__EXERCISE OBJECTIVE__: Nothing but the lines from the one containing "induction i generalizing l with" through the one containing "have hgl : PySem.List.pyGetD", both included, should be given again, each exactly as written below.

======== PROVIDED INFORMATION

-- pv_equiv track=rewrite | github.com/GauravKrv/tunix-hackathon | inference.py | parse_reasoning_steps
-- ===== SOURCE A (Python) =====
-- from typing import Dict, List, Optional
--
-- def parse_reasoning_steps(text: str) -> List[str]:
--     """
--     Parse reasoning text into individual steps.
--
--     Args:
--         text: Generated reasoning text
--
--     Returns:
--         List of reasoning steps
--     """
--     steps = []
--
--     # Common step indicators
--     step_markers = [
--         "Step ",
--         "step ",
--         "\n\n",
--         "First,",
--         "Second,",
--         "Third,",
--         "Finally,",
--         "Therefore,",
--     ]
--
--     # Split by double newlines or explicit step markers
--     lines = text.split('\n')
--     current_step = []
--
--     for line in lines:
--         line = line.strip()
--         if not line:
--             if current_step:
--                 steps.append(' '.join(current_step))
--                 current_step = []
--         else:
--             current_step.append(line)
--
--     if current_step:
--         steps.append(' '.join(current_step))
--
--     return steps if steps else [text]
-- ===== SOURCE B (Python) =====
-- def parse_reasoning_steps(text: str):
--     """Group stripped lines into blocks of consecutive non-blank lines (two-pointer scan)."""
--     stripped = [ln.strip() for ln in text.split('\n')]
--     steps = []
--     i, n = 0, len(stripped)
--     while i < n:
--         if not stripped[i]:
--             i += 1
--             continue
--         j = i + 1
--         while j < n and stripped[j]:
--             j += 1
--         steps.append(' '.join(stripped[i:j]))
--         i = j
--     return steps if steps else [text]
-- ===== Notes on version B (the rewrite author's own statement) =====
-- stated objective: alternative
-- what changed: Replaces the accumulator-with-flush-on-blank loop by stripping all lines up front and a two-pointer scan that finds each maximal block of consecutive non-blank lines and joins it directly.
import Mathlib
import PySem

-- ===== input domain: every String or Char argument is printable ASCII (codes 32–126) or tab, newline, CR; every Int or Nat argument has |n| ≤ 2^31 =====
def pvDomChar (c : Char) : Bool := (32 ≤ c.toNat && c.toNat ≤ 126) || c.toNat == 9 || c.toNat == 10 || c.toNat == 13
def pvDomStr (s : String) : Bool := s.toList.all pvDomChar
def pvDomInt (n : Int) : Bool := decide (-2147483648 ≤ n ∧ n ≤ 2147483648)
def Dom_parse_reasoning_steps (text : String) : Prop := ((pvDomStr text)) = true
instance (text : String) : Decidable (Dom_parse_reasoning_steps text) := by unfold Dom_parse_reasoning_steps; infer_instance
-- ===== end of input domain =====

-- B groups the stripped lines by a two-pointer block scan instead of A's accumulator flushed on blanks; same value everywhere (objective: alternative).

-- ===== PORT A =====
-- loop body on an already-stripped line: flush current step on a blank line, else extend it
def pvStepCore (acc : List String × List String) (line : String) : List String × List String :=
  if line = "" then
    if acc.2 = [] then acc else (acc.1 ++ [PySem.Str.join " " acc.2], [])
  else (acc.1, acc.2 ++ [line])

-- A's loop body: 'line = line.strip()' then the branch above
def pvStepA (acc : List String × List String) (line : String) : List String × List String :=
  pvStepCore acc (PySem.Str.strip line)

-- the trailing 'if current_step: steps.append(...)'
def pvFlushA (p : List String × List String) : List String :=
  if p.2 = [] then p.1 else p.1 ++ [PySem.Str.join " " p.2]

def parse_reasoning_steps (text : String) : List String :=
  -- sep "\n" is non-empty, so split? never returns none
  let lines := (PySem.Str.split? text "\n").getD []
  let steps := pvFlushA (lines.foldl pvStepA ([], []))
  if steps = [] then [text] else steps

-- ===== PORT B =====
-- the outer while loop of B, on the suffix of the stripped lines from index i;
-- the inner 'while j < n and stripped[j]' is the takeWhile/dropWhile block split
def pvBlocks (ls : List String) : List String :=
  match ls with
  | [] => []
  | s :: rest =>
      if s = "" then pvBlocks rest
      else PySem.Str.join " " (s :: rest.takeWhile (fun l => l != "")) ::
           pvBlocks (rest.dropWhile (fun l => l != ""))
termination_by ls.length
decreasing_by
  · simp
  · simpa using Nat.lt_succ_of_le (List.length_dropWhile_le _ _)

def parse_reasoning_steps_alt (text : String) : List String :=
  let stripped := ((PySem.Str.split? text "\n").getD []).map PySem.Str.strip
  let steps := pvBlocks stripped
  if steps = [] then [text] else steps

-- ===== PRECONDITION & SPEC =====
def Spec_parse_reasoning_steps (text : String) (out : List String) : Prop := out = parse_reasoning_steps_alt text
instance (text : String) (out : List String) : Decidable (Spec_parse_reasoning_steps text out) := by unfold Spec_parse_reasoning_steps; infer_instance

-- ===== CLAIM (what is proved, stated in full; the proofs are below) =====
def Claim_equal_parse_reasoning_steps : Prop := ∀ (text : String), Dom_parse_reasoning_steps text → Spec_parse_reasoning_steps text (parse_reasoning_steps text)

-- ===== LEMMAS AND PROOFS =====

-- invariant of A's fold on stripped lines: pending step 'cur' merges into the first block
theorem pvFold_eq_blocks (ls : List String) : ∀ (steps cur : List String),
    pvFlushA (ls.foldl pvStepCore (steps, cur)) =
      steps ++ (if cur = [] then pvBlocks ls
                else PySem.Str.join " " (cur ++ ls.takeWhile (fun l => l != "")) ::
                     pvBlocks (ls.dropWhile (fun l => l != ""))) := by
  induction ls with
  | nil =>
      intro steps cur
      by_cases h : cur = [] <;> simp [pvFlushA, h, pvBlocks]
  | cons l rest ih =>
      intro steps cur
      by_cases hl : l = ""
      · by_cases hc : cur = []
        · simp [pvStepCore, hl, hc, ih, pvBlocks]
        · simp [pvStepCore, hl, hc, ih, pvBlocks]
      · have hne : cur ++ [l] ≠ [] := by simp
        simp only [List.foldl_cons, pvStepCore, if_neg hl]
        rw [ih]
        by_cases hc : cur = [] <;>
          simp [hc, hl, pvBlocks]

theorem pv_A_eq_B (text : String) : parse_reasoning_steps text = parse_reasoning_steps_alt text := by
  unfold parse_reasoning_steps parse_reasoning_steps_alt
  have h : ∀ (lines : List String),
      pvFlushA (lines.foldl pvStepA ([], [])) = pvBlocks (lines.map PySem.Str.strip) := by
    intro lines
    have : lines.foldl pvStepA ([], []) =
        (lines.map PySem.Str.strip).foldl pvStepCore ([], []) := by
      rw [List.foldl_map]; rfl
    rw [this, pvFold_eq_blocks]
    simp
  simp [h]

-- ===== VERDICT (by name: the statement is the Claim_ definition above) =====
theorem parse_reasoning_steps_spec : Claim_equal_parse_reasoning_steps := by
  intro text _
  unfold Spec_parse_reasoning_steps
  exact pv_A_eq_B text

================
======== PROVIDED INFORMATION

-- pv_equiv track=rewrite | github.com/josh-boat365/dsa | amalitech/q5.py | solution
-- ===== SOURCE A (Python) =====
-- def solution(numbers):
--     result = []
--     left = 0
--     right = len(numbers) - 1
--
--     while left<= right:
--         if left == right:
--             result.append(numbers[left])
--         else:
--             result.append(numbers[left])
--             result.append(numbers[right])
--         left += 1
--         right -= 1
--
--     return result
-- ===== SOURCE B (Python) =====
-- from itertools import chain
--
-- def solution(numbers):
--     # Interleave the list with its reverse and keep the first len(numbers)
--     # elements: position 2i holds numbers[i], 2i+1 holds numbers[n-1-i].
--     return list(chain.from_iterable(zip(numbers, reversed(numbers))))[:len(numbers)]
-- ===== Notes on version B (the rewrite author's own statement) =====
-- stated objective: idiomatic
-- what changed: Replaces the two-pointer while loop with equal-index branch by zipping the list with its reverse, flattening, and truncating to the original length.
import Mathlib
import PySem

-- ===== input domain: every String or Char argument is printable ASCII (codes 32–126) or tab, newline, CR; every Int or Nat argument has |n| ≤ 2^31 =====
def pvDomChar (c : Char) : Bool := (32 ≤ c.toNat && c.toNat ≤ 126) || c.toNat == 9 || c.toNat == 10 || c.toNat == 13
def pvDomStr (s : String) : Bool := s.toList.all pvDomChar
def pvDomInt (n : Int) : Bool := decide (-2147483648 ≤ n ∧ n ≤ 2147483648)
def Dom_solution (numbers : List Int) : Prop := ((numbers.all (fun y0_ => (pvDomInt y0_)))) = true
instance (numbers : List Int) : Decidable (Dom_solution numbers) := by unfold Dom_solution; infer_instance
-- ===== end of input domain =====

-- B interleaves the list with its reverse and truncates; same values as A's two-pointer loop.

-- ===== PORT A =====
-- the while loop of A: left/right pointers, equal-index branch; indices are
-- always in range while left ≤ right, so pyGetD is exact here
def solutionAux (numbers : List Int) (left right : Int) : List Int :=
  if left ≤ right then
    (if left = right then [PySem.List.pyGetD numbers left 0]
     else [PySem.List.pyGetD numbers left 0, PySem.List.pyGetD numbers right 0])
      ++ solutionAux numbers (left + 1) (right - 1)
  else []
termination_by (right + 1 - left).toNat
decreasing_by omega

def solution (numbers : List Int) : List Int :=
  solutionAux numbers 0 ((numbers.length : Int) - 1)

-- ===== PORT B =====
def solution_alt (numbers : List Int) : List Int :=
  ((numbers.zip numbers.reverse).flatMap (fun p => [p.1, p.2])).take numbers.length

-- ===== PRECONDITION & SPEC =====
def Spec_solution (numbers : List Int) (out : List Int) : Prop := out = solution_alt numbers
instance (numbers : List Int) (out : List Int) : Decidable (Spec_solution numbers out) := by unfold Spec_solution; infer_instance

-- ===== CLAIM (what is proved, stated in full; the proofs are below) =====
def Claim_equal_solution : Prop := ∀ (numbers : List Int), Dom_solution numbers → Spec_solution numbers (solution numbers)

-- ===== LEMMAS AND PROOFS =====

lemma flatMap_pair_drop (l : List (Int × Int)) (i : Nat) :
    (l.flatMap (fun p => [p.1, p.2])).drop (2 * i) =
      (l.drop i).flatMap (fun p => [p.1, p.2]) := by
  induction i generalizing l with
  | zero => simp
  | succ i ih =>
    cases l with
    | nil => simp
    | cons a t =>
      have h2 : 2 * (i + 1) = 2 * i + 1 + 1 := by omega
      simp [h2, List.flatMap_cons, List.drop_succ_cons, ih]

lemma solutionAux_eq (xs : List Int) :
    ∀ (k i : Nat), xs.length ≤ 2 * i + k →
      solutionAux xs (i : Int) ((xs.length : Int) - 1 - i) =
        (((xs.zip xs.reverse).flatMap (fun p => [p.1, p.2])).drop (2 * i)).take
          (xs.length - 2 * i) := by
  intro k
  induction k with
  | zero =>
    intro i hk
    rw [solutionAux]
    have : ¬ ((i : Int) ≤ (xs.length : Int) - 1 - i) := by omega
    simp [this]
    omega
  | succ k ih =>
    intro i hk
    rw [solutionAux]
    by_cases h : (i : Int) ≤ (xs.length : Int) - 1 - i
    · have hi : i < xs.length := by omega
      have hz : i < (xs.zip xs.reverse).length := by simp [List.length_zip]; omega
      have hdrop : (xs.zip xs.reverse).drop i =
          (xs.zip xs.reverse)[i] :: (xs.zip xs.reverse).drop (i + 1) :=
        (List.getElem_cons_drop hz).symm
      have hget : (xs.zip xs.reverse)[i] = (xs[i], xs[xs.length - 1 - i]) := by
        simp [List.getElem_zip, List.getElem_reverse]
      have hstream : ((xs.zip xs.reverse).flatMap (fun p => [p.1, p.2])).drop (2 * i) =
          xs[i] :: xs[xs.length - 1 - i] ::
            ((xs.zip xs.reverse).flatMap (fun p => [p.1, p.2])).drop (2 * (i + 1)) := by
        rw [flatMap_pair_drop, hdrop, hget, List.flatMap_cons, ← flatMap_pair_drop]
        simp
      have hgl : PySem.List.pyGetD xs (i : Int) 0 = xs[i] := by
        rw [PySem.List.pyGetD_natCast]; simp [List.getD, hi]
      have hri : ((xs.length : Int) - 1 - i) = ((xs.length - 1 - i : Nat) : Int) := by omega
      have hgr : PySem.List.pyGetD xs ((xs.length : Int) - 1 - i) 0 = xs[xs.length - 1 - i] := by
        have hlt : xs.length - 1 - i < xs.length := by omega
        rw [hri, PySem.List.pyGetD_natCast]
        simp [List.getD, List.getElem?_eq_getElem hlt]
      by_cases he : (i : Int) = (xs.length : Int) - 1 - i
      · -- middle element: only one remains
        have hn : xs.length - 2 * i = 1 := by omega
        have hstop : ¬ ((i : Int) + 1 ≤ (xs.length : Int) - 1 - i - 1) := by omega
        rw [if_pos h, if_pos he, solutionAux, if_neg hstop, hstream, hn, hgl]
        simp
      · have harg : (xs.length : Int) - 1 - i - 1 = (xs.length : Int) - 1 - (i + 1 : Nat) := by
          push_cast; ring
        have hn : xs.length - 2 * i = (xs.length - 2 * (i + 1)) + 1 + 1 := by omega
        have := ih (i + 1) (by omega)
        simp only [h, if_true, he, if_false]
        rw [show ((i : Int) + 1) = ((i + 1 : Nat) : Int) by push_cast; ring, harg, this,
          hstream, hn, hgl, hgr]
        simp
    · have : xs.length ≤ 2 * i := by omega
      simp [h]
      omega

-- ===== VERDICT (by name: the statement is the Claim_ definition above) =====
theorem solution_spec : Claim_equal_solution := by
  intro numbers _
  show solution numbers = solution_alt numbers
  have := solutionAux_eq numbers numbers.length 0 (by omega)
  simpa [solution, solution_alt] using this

================
======== PROVIDED INFORMATION

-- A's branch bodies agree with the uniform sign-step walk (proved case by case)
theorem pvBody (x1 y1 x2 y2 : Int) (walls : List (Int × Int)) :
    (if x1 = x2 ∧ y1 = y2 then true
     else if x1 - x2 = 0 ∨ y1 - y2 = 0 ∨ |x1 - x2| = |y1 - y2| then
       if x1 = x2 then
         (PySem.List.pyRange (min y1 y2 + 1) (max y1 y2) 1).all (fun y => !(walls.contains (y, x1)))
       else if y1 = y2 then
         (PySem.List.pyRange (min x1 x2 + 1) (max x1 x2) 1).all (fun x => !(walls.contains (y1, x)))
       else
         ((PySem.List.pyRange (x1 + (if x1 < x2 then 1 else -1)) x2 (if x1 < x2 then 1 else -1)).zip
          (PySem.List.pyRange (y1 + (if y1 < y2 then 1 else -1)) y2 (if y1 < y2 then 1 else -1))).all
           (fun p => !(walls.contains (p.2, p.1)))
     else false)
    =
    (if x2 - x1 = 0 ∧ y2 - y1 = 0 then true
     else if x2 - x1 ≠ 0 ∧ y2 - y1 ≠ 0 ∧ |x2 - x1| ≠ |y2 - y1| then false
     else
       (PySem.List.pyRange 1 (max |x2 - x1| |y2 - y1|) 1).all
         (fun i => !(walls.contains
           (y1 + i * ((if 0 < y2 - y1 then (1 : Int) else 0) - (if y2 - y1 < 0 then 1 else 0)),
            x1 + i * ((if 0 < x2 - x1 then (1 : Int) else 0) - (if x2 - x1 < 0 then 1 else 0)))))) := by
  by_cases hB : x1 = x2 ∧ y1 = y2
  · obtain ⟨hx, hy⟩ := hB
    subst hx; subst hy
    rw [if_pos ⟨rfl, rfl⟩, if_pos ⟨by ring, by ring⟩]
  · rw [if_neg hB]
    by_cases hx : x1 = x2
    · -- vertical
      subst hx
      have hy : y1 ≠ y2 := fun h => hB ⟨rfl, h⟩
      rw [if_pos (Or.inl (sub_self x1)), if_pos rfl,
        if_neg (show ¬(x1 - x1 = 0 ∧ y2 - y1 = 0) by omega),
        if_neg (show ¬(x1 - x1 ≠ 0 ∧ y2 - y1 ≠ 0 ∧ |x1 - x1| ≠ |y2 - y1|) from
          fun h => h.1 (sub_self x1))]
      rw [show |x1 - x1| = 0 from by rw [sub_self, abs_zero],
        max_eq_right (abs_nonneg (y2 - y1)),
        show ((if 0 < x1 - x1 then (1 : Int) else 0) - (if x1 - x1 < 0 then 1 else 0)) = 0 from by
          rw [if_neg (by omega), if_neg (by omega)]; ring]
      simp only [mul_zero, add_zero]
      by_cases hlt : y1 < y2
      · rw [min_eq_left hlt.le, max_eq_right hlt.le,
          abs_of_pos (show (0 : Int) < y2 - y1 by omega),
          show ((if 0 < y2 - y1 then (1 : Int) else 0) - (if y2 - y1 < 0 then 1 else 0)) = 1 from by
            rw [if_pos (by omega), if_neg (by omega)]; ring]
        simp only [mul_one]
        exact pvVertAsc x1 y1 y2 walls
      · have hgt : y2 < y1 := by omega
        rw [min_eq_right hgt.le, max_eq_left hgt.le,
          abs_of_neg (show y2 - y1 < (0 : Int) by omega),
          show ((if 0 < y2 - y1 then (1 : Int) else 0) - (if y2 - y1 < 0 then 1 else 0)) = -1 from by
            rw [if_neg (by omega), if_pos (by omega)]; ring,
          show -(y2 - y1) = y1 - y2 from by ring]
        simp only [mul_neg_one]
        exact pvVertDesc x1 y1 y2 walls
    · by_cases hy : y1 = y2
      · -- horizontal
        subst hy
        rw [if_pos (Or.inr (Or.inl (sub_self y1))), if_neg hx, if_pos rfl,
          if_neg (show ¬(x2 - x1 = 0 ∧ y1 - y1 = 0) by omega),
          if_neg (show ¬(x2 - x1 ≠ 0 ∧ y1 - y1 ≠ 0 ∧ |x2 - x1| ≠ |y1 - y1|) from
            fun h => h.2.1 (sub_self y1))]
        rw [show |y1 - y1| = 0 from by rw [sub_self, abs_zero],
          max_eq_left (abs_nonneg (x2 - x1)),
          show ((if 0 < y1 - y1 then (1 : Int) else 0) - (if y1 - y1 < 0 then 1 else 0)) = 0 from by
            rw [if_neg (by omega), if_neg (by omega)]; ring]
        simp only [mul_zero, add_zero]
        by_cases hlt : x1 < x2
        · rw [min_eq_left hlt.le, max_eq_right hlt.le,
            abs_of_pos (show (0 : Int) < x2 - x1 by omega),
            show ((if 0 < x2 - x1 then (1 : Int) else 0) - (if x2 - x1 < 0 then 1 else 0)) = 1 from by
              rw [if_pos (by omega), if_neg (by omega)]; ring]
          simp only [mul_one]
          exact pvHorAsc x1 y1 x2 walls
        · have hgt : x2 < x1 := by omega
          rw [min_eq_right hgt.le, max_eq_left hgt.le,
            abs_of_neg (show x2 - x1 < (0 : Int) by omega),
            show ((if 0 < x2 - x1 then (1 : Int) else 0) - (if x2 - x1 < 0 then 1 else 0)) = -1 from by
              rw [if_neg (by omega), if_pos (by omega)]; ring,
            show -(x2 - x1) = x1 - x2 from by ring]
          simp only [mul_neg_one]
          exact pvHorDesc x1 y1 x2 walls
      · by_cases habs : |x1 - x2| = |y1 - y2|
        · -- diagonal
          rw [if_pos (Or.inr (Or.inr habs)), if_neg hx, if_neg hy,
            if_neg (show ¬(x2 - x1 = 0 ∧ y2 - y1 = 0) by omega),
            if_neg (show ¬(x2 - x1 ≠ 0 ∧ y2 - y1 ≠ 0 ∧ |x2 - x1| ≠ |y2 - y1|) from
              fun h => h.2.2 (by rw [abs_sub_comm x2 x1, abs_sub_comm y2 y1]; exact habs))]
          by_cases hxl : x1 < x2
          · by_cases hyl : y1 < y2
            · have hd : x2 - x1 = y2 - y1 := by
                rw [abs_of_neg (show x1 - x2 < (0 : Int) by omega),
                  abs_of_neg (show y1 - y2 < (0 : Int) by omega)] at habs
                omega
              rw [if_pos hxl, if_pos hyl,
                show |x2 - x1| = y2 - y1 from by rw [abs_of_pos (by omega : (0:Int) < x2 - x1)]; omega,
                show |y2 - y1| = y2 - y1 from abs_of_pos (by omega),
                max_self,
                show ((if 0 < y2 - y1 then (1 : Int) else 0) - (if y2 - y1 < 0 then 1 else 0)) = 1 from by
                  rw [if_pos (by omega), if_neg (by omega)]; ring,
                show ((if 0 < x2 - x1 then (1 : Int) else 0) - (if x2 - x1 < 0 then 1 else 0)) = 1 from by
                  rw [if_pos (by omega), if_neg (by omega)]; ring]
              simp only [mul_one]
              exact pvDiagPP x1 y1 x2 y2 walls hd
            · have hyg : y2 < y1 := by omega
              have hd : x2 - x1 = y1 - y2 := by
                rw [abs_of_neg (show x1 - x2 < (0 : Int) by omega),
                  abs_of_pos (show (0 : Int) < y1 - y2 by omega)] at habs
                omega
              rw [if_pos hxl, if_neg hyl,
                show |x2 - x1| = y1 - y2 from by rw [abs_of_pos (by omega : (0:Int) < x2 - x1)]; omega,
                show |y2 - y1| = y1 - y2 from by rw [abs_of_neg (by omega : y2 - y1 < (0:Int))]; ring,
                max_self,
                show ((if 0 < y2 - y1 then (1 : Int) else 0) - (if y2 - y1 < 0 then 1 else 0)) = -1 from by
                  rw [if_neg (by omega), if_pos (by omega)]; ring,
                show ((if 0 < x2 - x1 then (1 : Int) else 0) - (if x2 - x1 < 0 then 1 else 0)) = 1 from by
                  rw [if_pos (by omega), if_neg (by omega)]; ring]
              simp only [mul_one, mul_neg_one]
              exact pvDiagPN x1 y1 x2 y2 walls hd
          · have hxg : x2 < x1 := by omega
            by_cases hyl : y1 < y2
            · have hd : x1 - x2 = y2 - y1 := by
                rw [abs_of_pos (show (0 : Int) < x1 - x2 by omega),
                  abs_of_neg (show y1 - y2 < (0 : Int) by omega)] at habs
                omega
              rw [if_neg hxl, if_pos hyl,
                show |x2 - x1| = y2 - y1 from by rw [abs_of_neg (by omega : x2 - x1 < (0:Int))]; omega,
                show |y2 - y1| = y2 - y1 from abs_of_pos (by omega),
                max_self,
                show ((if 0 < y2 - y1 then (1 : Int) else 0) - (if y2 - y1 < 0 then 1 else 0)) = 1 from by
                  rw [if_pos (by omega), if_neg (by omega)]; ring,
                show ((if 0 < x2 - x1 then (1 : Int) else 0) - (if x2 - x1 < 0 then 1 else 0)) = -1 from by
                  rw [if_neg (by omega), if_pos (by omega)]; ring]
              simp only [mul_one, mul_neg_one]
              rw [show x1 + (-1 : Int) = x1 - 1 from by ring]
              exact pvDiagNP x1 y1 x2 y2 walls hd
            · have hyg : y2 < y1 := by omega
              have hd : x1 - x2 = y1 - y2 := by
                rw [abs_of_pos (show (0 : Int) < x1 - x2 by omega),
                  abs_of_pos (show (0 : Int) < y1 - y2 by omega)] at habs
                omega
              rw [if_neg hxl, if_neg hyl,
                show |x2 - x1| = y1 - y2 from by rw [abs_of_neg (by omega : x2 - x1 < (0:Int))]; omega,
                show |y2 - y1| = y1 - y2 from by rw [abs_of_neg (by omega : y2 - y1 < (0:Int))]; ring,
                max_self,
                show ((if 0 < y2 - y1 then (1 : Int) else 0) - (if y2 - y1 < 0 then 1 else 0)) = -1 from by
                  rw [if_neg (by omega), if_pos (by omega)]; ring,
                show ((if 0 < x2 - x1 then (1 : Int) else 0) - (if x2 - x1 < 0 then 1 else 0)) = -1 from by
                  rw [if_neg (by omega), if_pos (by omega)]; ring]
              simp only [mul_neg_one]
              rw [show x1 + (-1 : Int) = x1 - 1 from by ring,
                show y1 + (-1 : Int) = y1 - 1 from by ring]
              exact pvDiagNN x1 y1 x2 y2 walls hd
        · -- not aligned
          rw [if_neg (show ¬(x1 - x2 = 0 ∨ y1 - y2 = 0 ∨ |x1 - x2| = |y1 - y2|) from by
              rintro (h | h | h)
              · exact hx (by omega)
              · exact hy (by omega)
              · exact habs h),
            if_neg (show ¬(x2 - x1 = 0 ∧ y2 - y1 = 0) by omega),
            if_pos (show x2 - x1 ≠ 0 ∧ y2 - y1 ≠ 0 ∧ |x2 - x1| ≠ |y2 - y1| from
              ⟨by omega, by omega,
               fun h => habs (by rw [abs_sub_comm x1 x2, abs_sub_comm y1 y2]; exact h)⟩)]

================

__FINISHED TASK__:
  induction i generalizing l with
  | zero => simp
  | succ i ih =>
    cases l with
    | nil => simp
    | cons a t =>
      have h2 : 2 * (i + 1) = 2 * i + 1 + 1 := by omega
      simp [h2, List.flatMap_cons, List.drop_succ_cons, ih]

lemma solutionAux_eq (xs : List Int) :
    ∀ (k i : Nat), xs.length ≤ 2 * i + k →
      solutionAux xs (i : Int) ((xs.length : Int) - 1 - i) =
        (((xs.zip xs.reverse).flatMap (fun p => [p.1, p.2])).drop (2 * i)).take
          (xs.length - 2 * i) := by
  intro k
  induction k with
  | zero =>
    intro i hk
    rw [solutionAux]
    have : ¬ ((i : Int) ≤ (xs.length : Int) - 1 - i) := by omega
    simp [this]
    omega
  | succ k ih =>
    intro i hk
    rw [solutionAux]
    by_cases h : (i : Int) ≤ (xs.length : Int) - 1 - i
    · have hi : i < xs.length := by omega
      have hz : i < (xs.zip xs.reverse).length := by simp [List.length_zip]; omega
      have hdrop : (xs.zip xs.reverse).drop i =
          (xs.zip xs.reverse)[i] :: (xs.zip xs.reverse).drop (i + 1) :=
        (List.getElem_cons_drop hz).symm
      have hget : (xs.zip xs.reverse)[i] = (xs[i], xs[xs.length - 1 - i]) := by
        simp [List.getElem_zip, List.getElem_reverse]
      have hstream : ((xs.zip xs.reverse).flatMap (fun p => [p.1, p.2])).drop (2 * i) =
          xs[i] :: xs[xs.length - 1 - i] ::
            ((xs.zip xs.reverse).flatMap (fun p => [p.1, p.2])).drop (2 * (i + 1)) := by
        rw [flatMap_pair_drop, hdrop, hget, List.flatMap_cons, ← flatMap_pair_drop]
        simp
      have hgl : PySem.List.pyGetD xs (i : Int) 0 = xs[i] := by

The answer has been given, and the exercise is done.